Phishing Protection. Verify SSL certificates, display the URL in an address bar users can't hide, block alert() and prompt() from JS (DApps shouldn't hijack native dialogs). On iOS, handle webView(_:runJavaScriptAlertPanelWithMessage:) and replace with native UIAlertController.

Multi-tab and History

A single-tab browser is the minimum. Implement:

  • Tabs with isolated data
  • Browse history (optional; many wallet users prefer privacy)
  • Bookmarks for frequently used DApps
  • Curated popular DApp list for onboarding

On iOS, keep multiple WKWebView instances in memory—they're lazy until visible. On Android, WebView is heavy; for memory savings, destroy the inactive tab's WebView and restore the URL on return.

React Native and Flutter

In React Native, use react-native-webview with injection via injectedJavaScriptBeforeContentLoaded and onMessage. Limitation: injectedJavaScriptBeforeContentLoaded on Android isn't synchronous—there's a race condition. Solution: duplicate injection via evaluateJavaScript in onLoadStart.

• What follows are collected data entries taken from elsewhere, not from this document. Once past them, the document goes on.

-- B's inner per-snapshot loop
theorem innerB (ops : List pvOp) : ∀ (s : BSnapState) (lfin : PySem.Set pvTriple),
    pvOkSnap s.live ops = some lfin → s.live.Nodup →
    pvCntE s.entC s.live → pvCntR s.relC s.live →
    (ops.foldl pvStepB s).live = snapLive s.live ops ∧
    (ops.foldl pvStepB s).live.Nodup ∧
    pvCntE (ops.foldl pvStepB s).entC (ops.foldl pvStepB s).live ∧
    pvCntR (ops.foldl pvStepB s).relC (ops.foldl pvStepB s).live ∧
    (∀ e, e ∉ (ops.foldl pvStepB s).chE → e ∉ s.chE ∧
        multE e (ops.foldl pvStepB s).live = multE e s.live) ∧
    (∀ r, r ∉ (ops.foldl pvStepB s).chR → r ∉ s.chR ∧
        multR r (ops.foldl pvStepB s).live = multR r s.live) := by
  induction ops with
  | nil =>
    intro s lfin hok hnd hce hcr
    exact ⟨rfl, hnd, hce, hcr, fun e he => ⟨he, rfl⟩, fun r hr => ⟨hr, rfl⟩⟩
  | cons op rest ih =>
    intro s lfin hok hnd hce hcr
    rw [List.foldl_cons]
    have hfold : snapLive s.live (op :: rest) = snapLive (pvApplyOpA s.live op) rest := rfl
    by_cases h1 : op.2.2.2.1 == "+"
    · by_cases hmem : s.live.contains (op.1, op.2.1, op.2.2.1)
      · -- '+' of an already-live triple: state unchanged
        have hstep : pvStepB s op = s := by
          simp only [pvStepB]
          rw [if_pos h1, if_pos hmem]
        have happ : pvApplyOpA s.live op = s.live := by
          simp only [pvApplyOpA]
          rw [if_pos h1]
          exact PySem.Set.add_of_mem (PySem.Set.contains_iff _ _ |>.mp hmem)
        have hok' : pvOkSnap s.live rest = some lfin := by
          simp only [pvOkSnap] at hok
          rw [if_pos h1] at hok
          rwa [PySem.Set.add_of_mem (PySem.Set.contains_iff _ _ |>.mp hmem)] at hok
        rw [hstep, hfold, happ]
        exact ih s lfin hok' hnd hce hcr
      · -- '+' of a fresh triple
        set t : pvTriple := (op.1, op.2.1, op.2.2.1) with ht
        have htn : t ∉ s.live := fun hmm =>
          hmem (PySem.Set.contains_iff _ _ |>.mpr hmm)
        set s' : BSnapState :=
          { live := s.live ++ [t],
            entC := pvAdj (pvAdj s.entC op.1 1) op.2.1 1,
            relC := pvAdj s.relC op.2.2.1 1,
            chE := PySem.Set.add (PySem.Set.add s.chE op.1) op.2.1,
            chR := PySem.Set.add s.chR op.2.2.1 } with hs'
        have hstep : pvStepB s op = s' := by
          simp only [pvStepB]
          rw [if_pos h1, if_neg hmem]
        have happ : pvApplyOpA s.live op = s.live ++ [t] := by
          simp only [pvApplyOpA]
          rw [if_pos h1]
          exact PySem.Set.add_of_not_mem htn
        have hok' : pvOkSnap s'.live rest = some lfin := by
          simp only [pvOkSnap] at hok
          rw [if_pos h1] at hok
          have hl : s'.live = s.live ++ [t] := rfl
          rw [hl, ← PySem.Set.add_of_not_mem htn]
          exact hok
        have hnd' : s'.live.Nodup := by
          have : (s.live ++ [t]).Nodup := by
            rw [List.nodup_append]
            refine ⟨hnd, List.nodup_singleton t, ?_⟩
            intro a ha b hb
            rw [List.mem_singleton.mp hb]
            exact fun hab => htn (hab ▸ ha)
          exact this
        have hce' : pvCntE s'.entC s'.live := by
          intro e
          simp only [hs']
          rw [pvAdj_getD, pvAdj_getD, hce e, multE_append]
          have : t.1 = op.1 ∧ t.2.1 = op.2.1 := ⟨rfl, rfl⟩
          rw [this.1, this.2]
          split_ifs <;> omega
        have hcr' : pvCntR s'.relC s'.live := by
          intro r
          simp only [hs']
          rw [pvAdj_getD, hcr r, multR_append]
          have : t.2.2 = op.2.2.1 := rfl
          rw [this]
          split_ifs <;> omega
        rw [hstep, hfold, happ]
        have hres := ih s' lfin hok' hnd' hce' hcr'
        refine ⟨hres.1, hres.2.1, hres.2.2.1, hres.2.2.2.1, ?_, ?_⟩
        · intro e he
          obtain ⟨hnotch, hm⟩ := hres.2.2.2.2.1 e he
          simp only [hs', PySem.Set.mem_add] at hnotch
          refine ⟨fun hc => hnotch (Or.inl (Or.inl hc)), ?_⟩
          rw [hm]
          simp only [hs']
          rw [multE_append]
          have h1' : ¬ (t.1 = e) := fun hh => hnotch (Or.inl (Or.inr hh.symm))
          have h2' : ¬ (t.2.1 = e) := fun hh => hnotch (Or.inr hh.symm)
          rw [if_neg h1', if_neg h2']
          ring
        · intro r hr
          obtain ⟨hnotch, hm⟩ := hres.2.2.2.2.2 r hr
          simp only [hs', PySem.Set.mem_add] at hnotch
          refine ⟨fun hc => hnotch (Or.inl hc), ?_⟩
          rw [hm]
          simp only [hs']
          rw [multR_append]
          have h1' : ¬ (t.2.2 = r) := fun hh => hnotch (Or.inr hh.symm)
          rw [if_neg h1']
          ring
    · by_cases h2 : op.2.2.2.1 == "-"
      · -- '-' : inside Pre_ the triple is live
        set t : pvTriple := (op.1, op.2.1, op.2.2.1) with ht
        have hok0 : pvOkSnap s.live (op :: rest) = some lfin := hok
        rw [show pvOkSnap s.live (op :: rest)
            = (match PySem.Set.remove? s.live t with
               | none => none
               | some l => pvOkSnap l rest) from by
          simp only [pvOkSnap]
          rw [if_neg (by simpa using h1), if_pos h2]] at hok0
        cases hrm : PySem.Set.remove? s.live t with
        | none => rw [hrm] at hok0; exact absurd hok0 (by simp)
        | some l' =>
          rw [hrm] at hok0
          have hcontains : s.live.contains t = true := by
            by_contra hc
            have : PySem.Set.remove? s.live t = none := by
              unfold PySem.Set.remove?
              rw [if_neg hc]
            rw [this] at hrm; exact absurd hrm (by simp)
          have htm : t ∈ s.live := PySem.Set.contains_iff _ _ |>.mp hcontains
          have hl' : l' = PySem.Set.discard s.live t := by
            unfold PySem.Set.remove? at hrm
            rw [if_pos hcontains] at hrm
            exact (Option.some.injEq _ _ ▸ hrm).symm ▸ rfl
          have hdiscard : PySem.Set.discard s.live t = s.live.erase t := by
            rw [List.Nodup.erase_eq_filter hnd]
            rfl
          set s' : BSnapState :=
            { live := PySem.Set.discard s.live t,
              entC := pvAdj (pvAdj s.entC op.1 (-1)) op.2.1 (-1),
              relC := pvAdj s.relC op.2.2.1 (-1),
              chE := PySem.Set.add (PySem.Set.add s.chE op.1) op.2.1,
              chR := PySem.Set.add s.chR op.2.2.1 } with hs'
          have hstep : pvStepB s op = s' := by
            simp only [pvStepB]
            rw [if_neg (by simpa using h1), if_pos h2]
          have happ : pvApplyOpA s.live op = PySem.Set.discard s.live t := by
            simp only [pvApplyOpA]
            rw [if_neg (by simpa using h1), if_pos h2, hrm]
            simp [hl']
          have hok' : pvOkSnap s'.live rest = some lfin := by
            simp only [hs']
            rwa [← hl']
          have hnd' : s'.live.Nodup := by
            simp only [hs', hdiscard]
            exact hnd.erase t
          have hce' : pvCntE s'.entC s'.live := by
            intro e
            simp only [hs', hdiscard]
            rw [pvAdj_getD, pvAdj_getD, hce e, multE_erase e s.live t htm]
            have h1'' : t.1 = op.1 := rfl
            have h2'' : t.2.1 = op.2.1 := rfl
            rw [h1'', h2'']
            split_ifs <;> omega
          have hcr' : pvCntR s'.relC s'.live := by
            intro r
            simp only [hs', hdiscard]
            rw [pvAdj_getD, hcr r, multR_erase r s.live t htm]
            have h1'' : t.2.2 = op.2.2.1 := rfl
            rw [h1'']
            split_ifs <;> omega
          rw [hstep, hfold, happ]
          have hres := ih s' lfin hok' hnd' hce' hcr'
          refine ⟨hres.1, hres.2.1, hres.2.2.1, hres.2.2.2.1, ?_, ?_⟩
          · intro e he
            obtain ⟨hnotch, hm⟩ := hres.2.2.2.2.1 e he
            simp only [hs', PySem.Set.mem_add] at hnotch
            refine ⟨fun hc => hnotch (Or.inl (Or.inl hc)), ?_⟩
            rw [hm]
            simp only [hs', hdiscard]
            rw [multE_erase e s.live t htm]
            have hh1 : ¬ (t.1 = e) := fun hh => hnotch (Or.inl (Or.inr hh.symm))
            have hh2 : ¬ (t.2.1 = e) := fun hh => hnotch (Or.inr hh.symm)
            rw [if_neg hh1, if_neg hh2]
            ring
          · intro r hr
            obtain ⟨hnotch, hm⟩ := hres.2.2.2.2.2 r hr
            simp only [hs', PySem.Set.mem_add] at hnotch
            refine ⟨fun hc => hnotch (Or.inl hc), ?_⟩
            rw [hm]
            simp only [hs', hdiscard]
            rw [multR_erase r s.live t htm]
            have hh1 : ¬ (t.2.2 = r) := fun hh => hnotch (Or.inr hh.symm)
            rw [if_neg hh1]
            ring
      · -- other op type: no-op
        have hstep : pvStepB s op = s := by
          simp only [pvStepB]
          rw [if_neg (by simpa using h1), if_neg (by simpa using h2)]
        have happ : pvApplyOpA s.live op = s.live := by
          simp only [pvApplyOpA]
          rw [if_neg (by simpa using h1), if_neg (by simpa using h2)]
        have hok' : pvOkSnap s.live rest = some lfin := by
          simp only [pvOkSnap] at hok
          rw [if_neg (by simpa using h1), if_neg (by simpa using h2)] at hok
          exact hok
        rw [hstep, hfold, happ]
        exact ih s lfin hok' hnd hce hcr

In Flutter, use webview_flutter with addJavaScriptChannel and runJavaScript. Similar limitations on Android.

Performance

WebView renders full web content—this is resource-intensive. On older Android devices (Chromium 80-based WebView), complex DeFi DApps may stutter. Monitor via WebViewClient.onPageStarted / onPageFinished, show a progress bar.

Preload WebView at app startup (create an instance in the background) reduces cold-start browser time from ~800ms to ~200ms.

Development Process

  1. Basic WebView with navigation, address bar, progress bar
  2. Provider injection and support for eth_requestAccounts, eth_accounts, eth_chainId
  3. Transaction dialog — display, signing, sending via RPC
  4. Advanced methodspersonal_sign, eth_signTypedData_v4, wallet_switchEthereumChain
  5. Security — isolation, phishing protection, security audit
  6. Multi-tab and UX polish

Timeline: basic browser with eth_sendTransaction—3–4 weeks. Full-featured browser with multi-tab, EIP-712 display, security audit—2–3 months.